I'm 39, husband 42. We've been married for 3 years. 
My husband was engage to his ex, but they was never married. They were together for 6-7 years on and off, and they have a girl, now is 13 y/0. 

6 months after we got married, I found out that my engagement ring is actually my husband's ex ring. I wasn't really know until my SD told me that the ring that I wear is sort of like her mom's ring. Then, I start digging. I found the receipt of the ring that was purchase in 1997 (time when they're engage), but I couldn't find any receipt from my ring, which I assume was purchased in 2007 (time when we're engaged). 
I confront my husband, but he denied that my ring is his ex's ring. He said, he traded up his ex's ring and bought me a new one. Then he said, if I want, I can just trade that ring with a new one, but he never offer himself to do it until now.

I never trade the ring, but instead, I return it to him, and it still in his drawer. It still bugging me until now, but he seems forget about it. 

If I ask the forum here, I know what is the answer from the ladies will be, but I still want to know how do you feel if it's happen with you. I want to know what do you think I should do in this matter? How should I feel about this? Please note, that my husband is a very cheap man. 

Thank you for reading.


----------



## BigToe (Jun 2, 2011)

Assuming he did what you suspect, I think it was inappropriate. Not finding a receipt for your ring does not necessarily indicate that he didn't purchase you a different ring. Why don't you ask his ex?


----------



## chantiq72 (Apr 1, 2011)

BigToe said:


> Assuming he did what you suspect, I think it was inappropriate. Not finding a receipt for your ring does not necessarily indicate that he didn't purchase you a different ring. Why don't you ask his ex?


We never comunicatte with each othr. In fact, I never speak with her at all, and so does my husband. They hate each other. She come to our house to drop off her daughter, and pick her up the next day. Never get out from the car. 
Something that I forgot to mention, I found a picture of my SD being held by her mom with the same ring. Although her face is only partially shown. Note: my SD have an album of her picture when she was a baby. But I think my husband has taken off all her pic with her mom in there, except that picture because her face is only partially shown. She was holding her daughter up to her face, if you know what I meant.
_Posted via Mobile Device_


----------



## Syrum (Feb 22, 2011)

I'd be pretty upset that my husband was so thoughtless. I want him to care about me and be happy to put the time and effort into buying me something that he thinks I will like. That would just be awful.


----------



## WhiteRabbit (May 11, 2011)

It would make me sick to my stomach the thought of wearing someone else's failed promise. 

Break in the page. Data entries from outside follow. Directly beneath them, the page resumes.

-- pv_equiv track=rewrite | github.com/sntnmjones/RentalApp-a | main/utils/address_utils.py | split_street
-- ===== SOURCE A (Python) =====
-- from typing import Tuple, List
--
-- def split_street(street: str) -> Tuple[str, str]:
--     """
--     Separate the street name and number, leaving dashes in place for storage
--     """
--     parts: List[str] = street.split("-")
--     street_name_parts: List[str] = []
--     while parts and not parts[-1].isdigit():
--         street_name_parts.append(parts.pop())
--     street_name: str = "-".join(reversed(street_name_parts))
--     street_number: str = "-".join(parts)
--     return street_number, street_name
-- ===== SOURCE B (Python) =====
-- from typing import Tuple, List
--
-- def split_street(street: str) -> Tuple[str, str]:
--     """
--     Separate the street name and number, leaving dashes in place for storage
--     """
--     parts: List[str] = street.split("-")
--     cut = 0
--     i = 0
--     for p in parts:
--         i += 1
--         if p.isdigit():
--             cut = i
--     return "-".join(parts[:cut]), "-".join(parts[cut:])
-- ===== Notes on version B (the rewrite author's own statement) =====
-- stated objective: simpler
-- what changed: Replaces A's destructive while-loop that pops trailing non-digit segments onto a stack and reverses it with a single forward pass that records the cut index after the last all-digit segment, then returns the two joined slices.
import Mathlib
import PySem

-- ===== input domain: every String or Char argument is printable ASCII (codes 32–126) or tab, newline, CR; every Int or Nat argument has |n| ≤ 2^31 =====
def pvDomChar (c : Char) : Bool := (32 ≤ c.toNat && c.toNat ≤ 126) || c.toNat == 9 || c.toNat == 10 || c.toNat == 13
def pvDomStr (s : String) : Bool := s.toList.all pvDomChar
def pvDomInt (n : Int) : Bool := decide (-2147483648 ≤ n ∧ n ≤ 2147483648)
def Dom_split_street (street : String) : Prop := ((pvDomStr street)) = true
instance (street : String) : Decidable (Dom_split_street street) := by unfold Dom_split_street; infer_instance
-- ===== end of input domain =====

-- B replaces A's pop-and-reverse stack with a single forward pass that records the cut index
-- after the last all-digit segment, then slices (objective: simpler; return values equal everywhere).

-- ===== PORT A =====
-- the while loop: pop trailing non-digit segments onto an accumulator (strings handled as List Char via PySem.Chars)
def splitLoopA : List (List Char) → List (List Char) → List (List Char) × List (List Char)
  | [], acc => ([], acc)
  | p :: ps, acc =>
    if PySem.Chars.strIsdigit ((p :: ps).getLast (List.cons_ne_nil p ps)) then (p :: ps, acc)
    else splitLoopA (p :: ps).dropLast (acc ++ [(p :: ps).getLast (List.cons_ne_nil p ps)])
termination_by parts _ => parts.length
decreasing_by simp

def split_street (street : String) : String × String :=
  let parts := PySem.Chars.splitOn street.toList ['-']
  let r := splitLoopA parts []
  (String.ofList (PySem.Chars.join ['-'] r.1), String.ofList (PySem.Chars.join ['-'] r.2.reverse))

-- ===== PORT B =====
def split_street_alt (street : String) : String × String :=
  let parts := PySem.Chars.splitOn street.toList ['-']
  let st := parts.foldl
    (fun (st : Int × Int) p => (st.1 + 1, if PySem.Chars.strIsdigit p then st.1 + 1 else st.2))
    (0, 0)
  (String.ofList (PySem.Chars.join ['-'] (PySem.List.slice parts none (some st.2))),
   String.ofList (PySem.Chars.join ['-'] (PySem.List.slice parts (some st.2) none)))

-- ===== PRECONDITION & SPEC =====
def Spec_split_street (street : String) (out : String × String) : Prop := out = split_street_alt street
instance (street : String) (out : String × String) : Decidable (Spec_split_street street out) := by unfold Spec_split_street; infer_instance

-- ===== CLAIM (what is proved, stated in full; the proofs are below) =====
def Claim_equal_split_street : Prop := ∀ (street : String), Dom_split_street street → Spec_split_street street (split_street street)

-- ===== LEMMAS AND PROOFS =====

lemma splitLoopA_concat (l : List (List Char)) (x : List Char) (acc : List (List Char)) :
    splitLoopA (l ++ [x]) acc =
      if PySem.Chars.strIsdigit x then (l ++ [x], acc) else splitLoopA l (acc ++ [x]) := by
  cases l with
  | nil => simp [splitLoopA]
  | cons q qs =>
    show splitLoopA (q :: (qs ++ [x])) acc = _
    rw [splitLoopA]
    simp only [← List.cons_append, List.getLast_concat, List.dropLast_concat]

lemma splitLoopA_eq (parts acc : List (List Char)) :
    splitLoopA parts acc =
      ((parts.reverse.dropWhile (fun s => !PySem.Chars.strIsdigit s)).reverse,
       acc ++ parts.reverse.takeWhile (fun s => !PySem.Chars.strIsdigit s)) := by
  induction parts using List.reverseRecOn generalizing acc with
  | nil => simp [splitLoopA]
  | append_singleton l x ih =>
    rw [splitLoopA_concat]
    by_cases hd : PySem.Chars.strIsdigit x
    · simp [hd]
    · simp [hd, ih]

lemma foldl_cut (l : List (List Char)) (i0 c : Int) :
    l.foldl (fun (st : Int × Int) p =>
        (st.1 + 1, if PySem.Chars.strIsdigit p then st.1 + 1 else st.2)) (i0, c) =
      (i0 + l.length,
       if (l.reverse.takeWhile (fun s => !PySem.Chars.strIsdigit s)).length = l.length then c
       else i0 + ((l.length : Int) - (l.reverse.takeWhile (fun s => !PySem.Chars.strIsdigit s)).length)) := by
  induction l using List.reverseRecOn generalizing i0 c with
  | nil => simp
  | append_singleton l x ih =>
    rw [List.foldl_concat, ih]
    have hle : (l.reverse.takeWhile (fun s => !PySem.Chars.strIsdigit s)).length ≤ l.length := by
      have := (List.takeWhile_prefix (l := l.reverse) (fun s => !PySem.Chars.strIsdigit s)).length_le
      simpa using this
    by_cases hd : PySem.Chars.strIsdigit x
    · have h1 : ((l ++ [x]).reverse.takeWhile (fun s => !PySem.Chars.strIsdigit s)).length = 0 := by
        simp [hd]
      simp only [hd, if_true, h1, List.length_append, List.length_singleton, Prod.mk.injEq]
      constructor
      · push_cast; omega
      · rw [if_neg (by omega)]; push_cast; omega
    · have htw : ((l ++ [x]).reverse.takeWhile (fun s => !PySem.Chars.strIsdigit s)).length
          = (l.reverse.takeWhile (fun s => !PySem.Chars.strIsdigit s)).length + 1 := by
        simp [hd]
      simp only [hd, htw, List.length_append, List.length_singleton, Prod.mk.injEq,
        Bool.false_eq_true, if_false]
      constructor
      · push_cast; omega
      · split_ifs <;> push_cast <;> omega

-- ===== VERDICT (by name: the statement is the Claim_ definition above) =====
theorem split_street_spec : Claim_equal_split_street := by
  intro street _
  simp only [Spec_split_street, split_street, split_street_alt]
  rw [splitLoopA_eq, foldl_cut]
  set parts := PySem.Chars.splitOn street.toList ['-'] with hp
  set tw := parts.reverse.takeWhile (fun s => !PySem.Chars.strIsdigit s) with htw
  set dw := parts.reverse.dropWhile (fun s => !PySem.Chars.strIsdigit s) with hdw
  have hsplit : tw ++ dw = parts.reverse := List.takeWhile_append_dropWhile
  have hlen : tw.length + dw.length = parts.length := by
    have := congrArg List.length hsplit; simpa using this
  have hparts : parts = dw.reverse ++ tw.reverse := by
    conv_lhs => rw [← List.reverse_reverse parts]
    rw [← hsplit, List.reverse_append]
  have hcut : (if tw.length = parts.length then (0:Int)
      else 0 + ((parts.length : Int) - tw.length)) = ((dw.length : Nat) : Int) := by
    split_ifs with h
    · omega
    · push_cast; omega
  rw [hcut]
  have h1 : PySem.List.slice parts none (some ((dw.length : Nat) : Int)) = dw.reverse := by
    rw [PySem.List.slice_to parts (by exact_mod_cast Nat.zero_le _)]
    rw [Int.toNat_natCast, hparts, List.take_left' (by simp)]
  have h2 : PySem.List.slice parts (some ((dw.length : Nat) : Int)) none = tw.reverse := by
    rw [PySem.List.slice_from parts (by exact_mod_cast Nat.zero_le _)]
    rw [Int.toNat_natCast, hparts, List.drop_left' (by simp)]
  rw [h1, h2]
  simp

No thanks. He needs to fix this issue like yesterday.


----------



## Jellybeans (Mar 8, 2011)

Personally, I wouldn't like that at all. 

If he lied about it, that sucks. If he is being sincere about having upgraded/gotten a new ring, then that is different.

Either way, how do YOU feel about it? Cause really, that is the only thing that matters (not how we feel).

Talk to him.


----------



## chantiq72 (Apr 1, 2011)

Jellybeans said:


> Personally, I wouldn't like that at all.
> 
> If he lied about it, that sucks. If he is being sincere about having upgraded/gotten a new ring, then that is different.
> 
> ...


I did talk to him, and I have explain his answer in my posting above. In fact, I just bring it up again yesterday after I post my question here, and his answer is still the same. He ask me to buy another ring if I don't like the first ring using his credit card. (not because that ring is his ex's). I was tempting to buy the most expensive ring just to teach him a lesson, but it just doesn't feel right. If we did buy another ring, I want him to pick it himself. 
This issue was happened 2,5 years ago. I was upset and really gave him a hard time but he didn't seem notice, even after I returned that ring to him. Then, I got tired myself, and didn't talk about it. It just came up again when I stumble around that ring a week ago. Looks like I haven't really get over it. 
To be honest, I don't know what I should do or feel. That's why I post this story to get opinion, especially from man point of view. I really don't understand what is in his mind. My husband stick to his story, and still not get me a new one. Like I said, he is a cheap man. Spending another thousand $ engagement ring is not on his list. 
I really don't know...


----------



## SeekingHope (Jul 12, 2011)

I think it's weird that he let you give it back and now it's sitting in a drawer. To me, that says he did lie, and putting the ring away is his way of keeping the issue "out of sight and out of mind".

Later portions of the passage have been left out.